Strade senza auto: un pieno di pedoni. Ora il bis

La Prealpina - 29/05/2017

Coda unica di macchine che dall’autostrada va verso il cuore della città, centro intasato e lunga fila di auto in via Veratti: così si presentava Varese sabato sera poco prima dell’avvio delle iniziative serali proposte dal Comune, in primis il concerto di Antonella Ruggiero ai Giardini Estensi. Iniziative per le quali è stato previsto, per la prima volta con l’amministrazione Galimberti, di rendere pedonali le vie Sacco e Robbioni: grandissima l’affluenza di persone, e molto viavai, per l’esibizione della voce storica dei Matia Bazar. E ora il Comune pensa già a replicare l’isola pedonale, magari già il prossimo weekend.

Le saracinesche delle attività commerciali sono rimaste alzate fino a mezzanotte e tutti i commercianti interpellati si sono dichiarati soddisfatti sia per il grande movimento di gente sia per gli affari. «Unica pecca, i tempi molto stretti con i quali siamo stati avvisati -spiega il presidente del Comitato per la via Sacco, Graziano Centomo- non ci hanno permesso di organizzare nessun intrattenimento per la via, tranne il BalFolk, l’appuntamento con le danze popolari nella via Robbioni, iniziativa che non necessita di allestimenti particolari. Se l’avessimo saputo prima, avremmo proposto qualcosa anche qui davanti; il sindaco ci ha comunque spiegato che quella di stasera è stata una sorta di evento prova per testare l’affluenza e il gradimento dei cittadini».

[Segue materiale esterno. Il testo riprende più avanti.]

-- pv_equiv track=rewrite | github.com/alexmuller/advent-of-code-2023 | day-02/main.py | fewest_cubes_per_game
-- ===== SOURCE A (Python) =====
-- def fewest_cubes_per_game(game):
--     fewest = {}
--
--     for round in game['rounds']:
--         for colour in round.keys():
--             if not colour in fewest or fewest[colour] <= round[colour]:
--                 fewest[colour] = round[colour]
--
--     if len(fewest.keys()) < 3:
--         raise RuntimeError('Not all colours played in game')
--
--     return fewest
-- ===== SOURCE B (Python) =====
-- def fewest_cubes_per_game(game):
--     rounds = game['rounds']
--     colours = list(dict.fromkeys(c for r in rounds for c in r))
--     if len(colours) < 3:
--         raise RuntimeError('Not all colours played in game')
--     return {c: max(r[c] for r in rounds if c in r) for c in colours}
-- ===== Notes on version B (the rewrite author's own statement) =====
-- stated objective: alternative
-- what changed: A threads one running-maximum dict through a nested loop over every (round, colour) entry; B first collects the ordered set of colours played and then builds the result with one max-reduction per colour over the rounds containing it.
import Mathlib
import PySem

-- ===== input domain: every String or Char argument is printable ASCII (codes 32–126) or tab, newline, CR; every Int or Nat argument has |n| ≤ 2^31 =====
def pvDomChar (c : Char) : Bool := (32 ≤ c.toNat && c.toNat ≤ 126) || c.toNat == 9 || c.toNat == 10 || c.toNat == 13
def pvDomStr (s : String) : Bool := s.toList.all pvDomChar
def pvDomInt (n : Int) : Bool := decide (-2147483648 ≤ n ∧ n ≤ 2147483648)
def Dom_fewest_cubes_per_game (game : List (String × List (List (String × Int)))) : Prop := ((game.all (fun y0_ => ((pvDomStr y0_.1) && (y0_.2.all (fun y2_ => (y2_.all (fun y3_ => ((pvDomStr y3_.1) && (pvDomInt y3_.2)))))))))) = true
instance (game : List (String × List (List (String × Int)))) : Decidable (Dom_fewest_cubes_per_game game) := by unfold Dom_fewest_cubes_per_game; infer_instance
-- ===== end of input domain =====

-- B replaces A's running-maximum dict, updated per (round, colour) entry, by a two-pass
-- reduce: first the ordered set of colours played, then one max-reduction per colour over
-- the rounds containing it (objective: alternative decomposition, same asymptotic cost).

-- ===== PORT A =====
def fewest_cubes_per_game (game : List (String × List (List (String × Int)))) : List (String × Int) :=
  -- game['rounds']; Pre_ guarantees the key is present (else Python raises KeyError)
  let rounds := (PySem.Dict.ofList game).getD "rounds" []
  -- fewest = {}; for round in rounds: for colour in round.keys(): …
  (rounds.foldl (fun fewest round =>
      let rd := PySem.Dict.ofList round
      rd.keys.foldl (fun fewest colour =>
        if !(fewest.contains colour) || fewest.getD colour 0 ≤ rd.getD colour 0 then
          fewest.insert colour (rd.getD colour 0)
        else fewest) fewest) PySem.Dict.empty).items
  -- the "len(fewest) < 3: raise RuntimeError" branch is excluded by Pre_

-- ===== PORT B =====
def fewest_cubes_per_game_alt (game : List (String × List (List (String × Int)))) : List (String × Int) :=
  let rounds := (PySem.Dict.ofList game).getD "rounds" []
  -- colours = list(dict.fromkeys(c for r in rounds for c in r))
  let colours := PySem.List.dedup (rounds.flatMap (fun round => (PySem.Dict.ofList round).keys))
  -- the "len(colours) < 3: raise RuntimeError" branch is excluded by Pre_
  -- {c: max(r[c] for r in rounds if c in r) for c in colours}
  colours.map (fun c =>
    (c, match PySem.List.max? (rounds.filterMap (fun round => (PySem.Dict.ofList round).get? c)) (fun v => v) with
        | some m => m
        | none => 0))

-- ===== PRECONDITION & SPEC =====
-- Pre_ excludes exactly the inputs on which the Python raises: a game without a 'rounds'
-- key (KeyError in A) and games whose rounds play fewer than three distinct colours
-- (RuntimeError in both A and B).
def Pre_fewest_cubes_per_game (game : List (String × List (List (String × Int)))) : Prop :=
  (PySem.Dict.ofList game).contains "rounds" = true ∧
  3 ≤ (PySem.List.dedup (((PySem.Dict.ofList game).getD "rounds" []).flatMap
        (fun round => (PySem.Dict.ofList round).keys))).length
instance (game : List (String × List (List (String × Int)))) : Decidable (Pre_fewest_cubes_per_game game) := by unfold Pre_fewest_cubes_per_game; infer_instance

def pvWitness_fewest_cubes_per_game : (List (String × List (List (String × Int)))) :=
  [("rounds", [[("red", 1), ("green", 2)], [("blue", 3), ("red", 4)]])]

def Spec_fewest_cubes_per_game (game : List (String × List (List (String × Int)))) (out : List (String × Int)) : Prop := out = fewest_cubes_per_game_alt game
instance (game : List (String × List (List (String × Int)))) (out : List (String × Int)) : Decidable (Spec_fewest_cubes_per_game game out) := by unfold Spec_fewest_cubes_per_game; infer_instance

-- ===== CLAIM (what is proved, stated in full; the proofs are below) =====
def Claim_equal_fewest_cubes_per_game : Prop := ∀ (game : List (String × List (List (String × Int)))), Dom_fewest_cubes_per_game game → Pre_fewest_cubes_per_game game → Spec_fewest_cubes_per_game game (fewest_cubes_per_game game)

-- ===== LEMMAS AND PROOFS =====

-- A's inner loop body, abstracted over the current round's dict rd
def pvUpd (rd : PySem.Dict String Int) (f : PySem.Dict String Int) (c : String) : PySem.Dict String Int :=
  if !(f.contains c) || f.getD c 0 ≤ rd.getD c 0 then f.insert c (rd.getD c 0) else f

-- how one update step changes one lookup
def pvMerge (o : Option Int) (v : Int) : Option Int :=
  some (match o with | none => v | some w => max w v)

-- the values round[c] for the rounds containing c, in round order
def pvVals (rounds : List (List (String × Int))) (c : String) : List Int :=
  rounds.filterMap (fun round => (PySem.Dict.ofList round).get? c)

theorem pvUpd_keys (rd f : PySem.Dict String Int) (c : String) :
    (pvUpd rd f c).keys = PySem.Set.add f.keys c := by
  unfold pvUpd
  by_cases h : f.contains c = true
  · have hm : c ∈ f.keys := (PySem.Dict.contains_iff_mem_keys _ _).1 h
    rw [PySem.Set.add_of_mem hm]
    split_ifs with h2
    · exact PySem.Dict.keys_insert_of_contains f _ h
    · rfl
  · have hm : c ∉ f.keys := fun hc => h ((PySem.Dict.contains_iff_mem_keys _ _).2 hc)
    rw [PySem.Set.add_of_not_mem hm]
    simp only [h]
    simp [PySem.Dict.keys_insert_of_not_contains f _ (by simpa using h)]

theorem pvUpd_get_self (rd f : PySem.Dict String Int) (c : String) :
    (pvUpd rd f c).get? c = pvMerge (f.get? c) (rd.getD c 0) := by
  unfold pvUpd pvMerge
  by_cases h : f.contains c = true
  · have hs : (f.get? c).isSome := by rw [← PySem.Dict.contains_eq_isSome_get?]; exact h
    obtain ⟨w, hw⟩ := Option.isSome_iff_exists.1 hs
    have hgd : f.getD c 0 = w := PySem.Dict.getD_of_get?_eq_some f 0 hw
    rw [hw]
    by_cases h2 : f.getD c 0 ≤ rd.getD c 0
    · simp only [h, h2, if_pos, Bool.not_true, Bool.false_or, decide_true]
      rw [PySem.Dict.get?_insert_self]
      have : max w (rd.getD c 0) = rd.getD c 0 := max_eq_right (hgd ▸ h2)
      simp [this]
    · simp only [h, h2, Bool.not_true, Bool.false_or, decide_false, if_neg, Bool.false_eq_true,
        not_false_eq_true, hw]
      have : max w (rd.getD c 0) = w := by rw [← hgd] at *; exact max_eq_left (by omega)
      simp [this]
  · have hn : f.get? c = none := (PySem.Dict.get?_eq_none_iff_contains f c).2 (by simpa using h)
    simp only [h, hn, Bool.not_false]
    simp [PySem.Dict.get?_insert_self]

theorem pvUpd_get_ne (rd f : PySem.Dict String Int) (c k : String) (h : c ≠ k) :
    (pvUpd rd f k).get? c = f.get? c := by
  unfold pvUpd
  split_ifs with h2
  · exact PySem.Dict.get?_insert_of_ne f _ h
  · rfl

theorem pvInner_keys (rd : PySem.Dict String Int) (ks : List String) (f : PySem.Dict String Int) :
    (ks.foldl (pvUpd rd) f).keys = PySem.Set.update f.keys ks := by
  induction ks generalizing f with
  | nil => rfl
  | cons k t ih =>
      rw [List.foldl_cons, ih, pvUpd_keys]
      simp [PySem.Set.update]

theorem pvInner_get_not_mem (rd : PySem.Dict String Int) (ks : List String) (c : String)
    (h : c ∉ ks) (f : PySem.Dict String Int) :
    (ks.foldl (pvUpd rd) f).get? c = f.get? c := by
  induction ks generalizing f with
  | nil => rfl
  | cons k t ih =>
      rw [List.foldl_cons, ih (by simp_all), pvUpd_get_ne _ _ _ _ (by simp_all)]

theorem pvInner_get_mem (rd : PySem.Dict String Int) (ks : List String) (c : String)
    (hnd : ks.Nodup) (h : c ∈ ks) (f : PySem.Dict String Int) :
    (ks.foldl (pvUpd rd) f).get? c = pvMerge (f.get? c) (rd.getD c 0) := by
  induction ks generalizing f with
  | nil => simp at h
  | cons k t ih =>
      rw [List.foldl_cons]
      rcases eq_or_ne c k with rfl | hck
      · rw [pvInner_get_not_mem _ _ _ (by simp_all), pvUpd_get_self]
      · rw [ih (by simp_all) (by simp_all), pvUpd_get_ne _ _ _ _ hck]

theorem pvOuter_keys (rounds : List (List (String × Int))) (f : PySem.Dict String Int) :
    (rounds.foldl (fun f round => (PySem.Dict.ofList round).keys.foldl (pvUpd (PySem.Dict.ofList round)) f) f).keys
      = PySem.Set.update f.keys (rounds.flatMap (fun round => (PySem.Dict.ofList round).keys)) := by
  induction rounds generalizing f with
  | nil => rfl
  | cons r t ih =>
      rw [List.foldl_cons, ih, pvInner_keys]
      simp [PySem.Set.update, List.foldl_append]

theorem pvOuter_get (rounds : List (List (String × Int))) (c : String) (f : PySem.Dict String Int) :
    (rounds.foldl (fun f round => (PySem.Dict.ofList round).keys.foldl (pvUpd (PySem.Dict.ofList round)) f) f).get? c
      = (pvVals rounds c).foldl pvMerge (f.get? c) := by
  induction rounds generalizing f with
  | nil => rfl
  | cons r t ih =>
      rw [List.foldl_cons, ih]
      unfold pvVals
      rw [List.filterMap_cons]
      rcases hg : (PySem.Dict.ofList r).get? c with _ | v
      · rw [pvInner_get_not_mem _ _ _ (by
          rw [← PySem.Dict.get?_eq_none_iff_not_mem_keys]; exact hg)]
      · have hm : c ∈ (PySem.Dict.ofList r).keys := by
          by_contra hc
          rw [← PySem.Dict.get?_eq_none_iff_not_mem_keys] at hc
          simp [hg] at hc
        rw [pvInner_get_mem _ _ _ (PySem.Dict.nodup_keys_ofList r) hm, List.foldl_cons,
          PySem.Dict.getD_of_get?_eq_some _ 0 hg]

theorem pvMerge_foldl_some (t : List Int) (a : Int) :
    t.foldl pvMerge (some a) = some (t.foldl max a) := by
  induction t generalizing a with
  | nil => rfl
  | cons x xs ih => rw [List.foldl_cons, List.foldl_cons]; exact ih (max a x)

theorem pv_main (game : List (String × List (List (String × Int)))) :
    fewest_cubes_per_game game = fewest_cubes_per_game_alt game := by
  have hA : fewest_cubes_per_game game
      = (((PySem.Dict.ofList game).getD "rounds" []).foldl
          (fun f round => (PySem.Dict.ofList round).keys.foldl (pvUpd (PySem.Dict.ofList round)) f)
          PySem.Dict.empty).items := rfl
  set R := (PySem.Dict.ofList game).getD "rounds" [] with hR
  set F := R.foldl
      (fun f round => (PySem.Dict.ofList round).keys.foldl (pvUpd (PySem.Dict.ofList round)) f)
      PySem.Dict.empty with hF
  set L := R.flatMap (fun round => (PySem.Dict.ofList round).keys) with hL
  have hkeys : F.keys = PySem.Set.ofList L := by
    rw [hF, pvOuter_keys]; rfl
  have hnd : F.keys.Nodup := by rw [hkeys]; exact PySem.Set.nodup_ofList L
  rw [hA, PySem.Dict.items_eq_map_keys F hnd 0, hkeys]
  have hB : fewest_cubes_per_game_alt game
      = (PySem.List.dedup L).map (fun c =>
          (c, match PySem.List.max? (R.filterMap (fun round => (PySem.Dict.ofList round).get? c)) (fun v => v) with
              | some m => m
              | none => 0)) := rfl
  rw [hB, PySem.List.dedup_eq_ofList]
  apply List.map_congr_left
  intro c hc
  have hcL : c ∈ L := (PySem.Set.mem_ofList L c).1 hc
  obtain ⟨r, hr, hck⟩ := List.mem_flatMap.1 hcL
  have hsome : (PySem.Dict.ofList r).get? c ≠ none := by
    intro h
    exact ((PySem.Dict.get?_eq_none_iff_not_mem_keys _ _).1 h) hck
  obtain ⟨v, hv⟩ := Option.ne_none_iff_exists'.1 hsome
  have hne : pvVals R c ≠ [] := by
    have : v ∈ pvVals R c := List.mem_filterMap.2 ⟨r, hr, hv⟩
    intro h; rw [h] at this; simp at this
  rcases hvals : pvVals R c with _ | ⟨v0, t⟩
  · exact absurd hvals hne
  · have hget : F.get? c = some (t.foldl max v0) := by
      rw [hF, pvOuter_get]
      show (pvVals R c).foldl pvMerge none = _
      rw [hvals, List.foldl_cons]
      exact pvMerge_foldl_some t v0
    have hvals' : R.filterMap (fun round => (PySem.Dict.ofList round).get? c) = v0 :: t := hvals
    rw [hvals', PySem.List.max?_id_cons, PySem.Dict.getD_eq_get?_getD, hget]
    rfl

-- ===== VERDICT (by name: the statement is the Claim_ definition above) =====
theorem fewest_cubes_per_game_spec : Claim_equal_fewest_cubes_per_game := by
  intro game _ _
  exact pv_main game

I commercianti sperano dunque in una concertazione maggiore che vada verso un consolidamento: «All’inizio chi passeggiava -fa eco Alberto Fumagalli- non aveva neanche capito che la via era chiusa al traffico, bisogna dunque cambiare la percezione delle persone rispetto a questa zona». La ricetta è quella di animare anche i Giardini, dove ieri la gente ha potuto suonare il pianoforte: «Questa è stata la formula vincente», conclude Federica De Bacco.

Soddisfatta anche l’amministrazione comunale. Commenta il sindaco Davide Galimberti: «L’esperienza è andata benissimo ed è la riprova che se si fanno cose belle, valorizzando i luoghi della città, le persone rispondono. Perciò, crediamo che Varese abbia apprezzato questa due giorni intensa al parco.

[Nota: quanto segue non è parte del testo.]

-- pv_equiv track=rewrite | github.com/Megigi7/Python | saltos.py | datos_saltadores_para_tabla
-- ===== SOURCE A (Python) =====
-- def datos_saltadores_para_tabla(lista_saltadores): # ← SALTADORES
--     competi_nombre =[]; competi_apellido = []; competi_ranking = []
--     for i in lista_saltadores:
--         competi_nombre.append(i[0])
--         competi_apellido.append(i[1])
--         competi_ranking.append(i[3])
--     datos = [competi_nombre, competi_apellido, competi_ranking]
--     return datos
-- ===== SOURCE B (Python) =====
-- def columna(lista, j):
--     return [fila[j] for fila in lista]
--
-- def datos_saltadores_para_tabla(lista_saltadores): # ← SALTADORES
--     return [columna(lista_saltadores, j) for j in (0, 1, 3)]
-- ===== Notes on version B (the rewrite author's own statement) =====
-- stated objective: simpler
-- what changed: Replaces the single pass with three growing accumulator lists by three independent staged passes: a columna(lista, j) helper extracts one whole column, called once for each of the indices (0, 1, 3).
import Mathlib
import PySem

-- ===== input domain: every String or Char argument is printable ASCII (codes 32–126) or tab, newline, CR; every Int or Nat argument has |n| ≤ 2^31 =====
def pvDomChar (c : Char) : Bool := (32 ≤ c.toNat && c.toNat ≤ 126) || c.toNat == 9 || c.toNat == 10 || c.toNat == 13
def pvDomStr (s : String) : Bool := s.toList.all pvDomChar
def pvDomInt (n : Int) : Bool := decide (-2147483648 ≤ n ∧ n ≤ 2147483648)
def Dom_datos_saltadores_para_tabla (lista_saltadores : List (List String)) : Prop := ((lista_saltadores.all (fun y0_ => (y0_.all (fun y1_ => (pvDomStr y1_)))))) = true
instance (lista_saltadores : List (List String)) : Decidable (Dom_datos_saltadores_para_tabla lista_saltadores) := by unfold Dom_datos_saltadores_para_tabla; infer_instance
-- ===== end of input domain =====

-- B is simpler: instead of one pass maintaining three accumulator lists, a helper extracts one whole column, called once per wanted index (0, 1, 3); return-value equivalence on rows with ≥ 4 fields.


-- ===== PORT A =====
-- one pass; three accumulator lists appended to row by row; i[k] via pyGet? (Pre_ keeps indexing in range)
def datos_saltadores_para_tabla (lista_saltadores : List (List String)) : List (List String) :=
  let s := lista_saltadores.foldl
    (fun (acc : List String × List String × List String) i =>
      (acc.1 ++ [(PySem.List.pyGet? i 0).getD ""],
       acc.2.1 ++ [(PySem.List.pyGet? i 1).getD ""],
       acc.2.2 ++ [(PySem.List.pyGet? i 3).getD ""]))
    ([], [], [])
  [s.1, s.2.1, s.2.2]

-- ===== PORT B =====
-- columna(lista, j) = [fila[j] for fila in lista]; fila[j] via pyGet? (in range under Pre_)
def columna (lista : List (List String)) (j : Int) : List String :=
  lista.map (fun fila => (PySem.List.pyGet? fila j).getD "")

def datos_saltadores_para_tabla_alt (lista_saltadores : List (List String)) : List (List String) :=
  [(0 : Int), 1, 3].map (fun j => columna lista_saltadores j)

-- ===== PRECONDITION & SPEC =====
-- Pre_ excludes exactly the ragged inputs (a row with fewer than 4 fields), on which Python A raises IndexError.
def Pre_datos_saltadores_para_tabla (lista_saltadores : List (List String)) : Prop :=
  ∀ r ∈ lista_saltadores, 4 ≤ r.length
instance (lista_saltadores : List (List String)) : Decidable (Pre_datos_saltadores_para_tabla lista_saltadores) := by unfold Pre_datos_saltadores_para_tabla; infer_instance

def pvWitness_datos_saltadores_para_tabla : List (List String) :=
  [["Ana", "Lopez", "ES", "1"], ["Bea", "Diaz", "FR", "2"]]

def Spec_datos_saltadores_para_tabla (lista_saltadores : List (List String)) (out : List (List String)) : Prop := out = datos_saltadores_para_tabla_alt lista_saltadores
instance (lista_saltadores : List (List String)) (out : List (List String)) : Decidable (Spec_datos_saltadores_para_tabla lista_saltadores out) := by unfold Spec_datos_saltadores_para_tabla; infer_instance

-- ===== CLAIM (what is proved, stated in full; the proofs are below) =====
def Claim_equal_datos_saltadores_para_tabla : Prop := ∀ (lista_saltadores : List (List String)), Dom_datos_saltadores_para_tabla lista_saltadores → Pre_datos_saltadores_para_tabla lista_saltadores → Spec_datos_saltadores_para_tabla lista_saltadores (datos_saltadores_para_tabla lista_saltadores)

-- ===== LEMMAS AND PROOFS =====

-- A's fold appends exactly the three column maps to the accumulators
theorem foldA_char (l : List (List String)) (a b c : List String) :
    l.foldl
      (fun (acc : List String × List String × List String) i =>
        (acc.1 ++ [(PySem.List.pyGet? i 0).getD ""],
         acc.2.1 ++ [(PySem.List.pyGet? i 1).getD ""],
         acc.2.2 ++ [(PySem.List.pyGet? i 3).getD ""]))
      (a, b, c)
    = (a ++ l.map (fun r => (PySem.List.pyGet? r 0).getD ""),
       b ++ l.map (fun r => (PySem.List.pyGet? r 1).getD ""),
       c ++ l.map (fun r => (PySem.List.pyGet? r 3).getD "")) := by
  induction l generalizing a b c with
  | nil => simp
  | cons x xs ih => simp [List.foldl, ih]

-- ===== VERDICT (by name: the statement is the Claim_ definition above) =====
theorem datos_saltadores_para_tabla_spec : Claim_equal_datos_saltadores_para_tabla := by
  intro l _ _
  unfold Spec_datos_saltadores_para_tabla datos_saltadores_para_tabla datos_saltadores_para_tabla_alt columna
  simp [foldA_char]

La nostra idea è proseguire per il resto dell’estate con altre sperimentazioni, ci sarà anche una maggiore informazione ai cittadini per quanto riguarda i parcheggi e su quali strade fare per facilitare la convivenza e creare il minor disagio possibile a tutti. Già in settimana ci riuniremo su questo tema e ipotizziamo una replica per il prossimo weekend».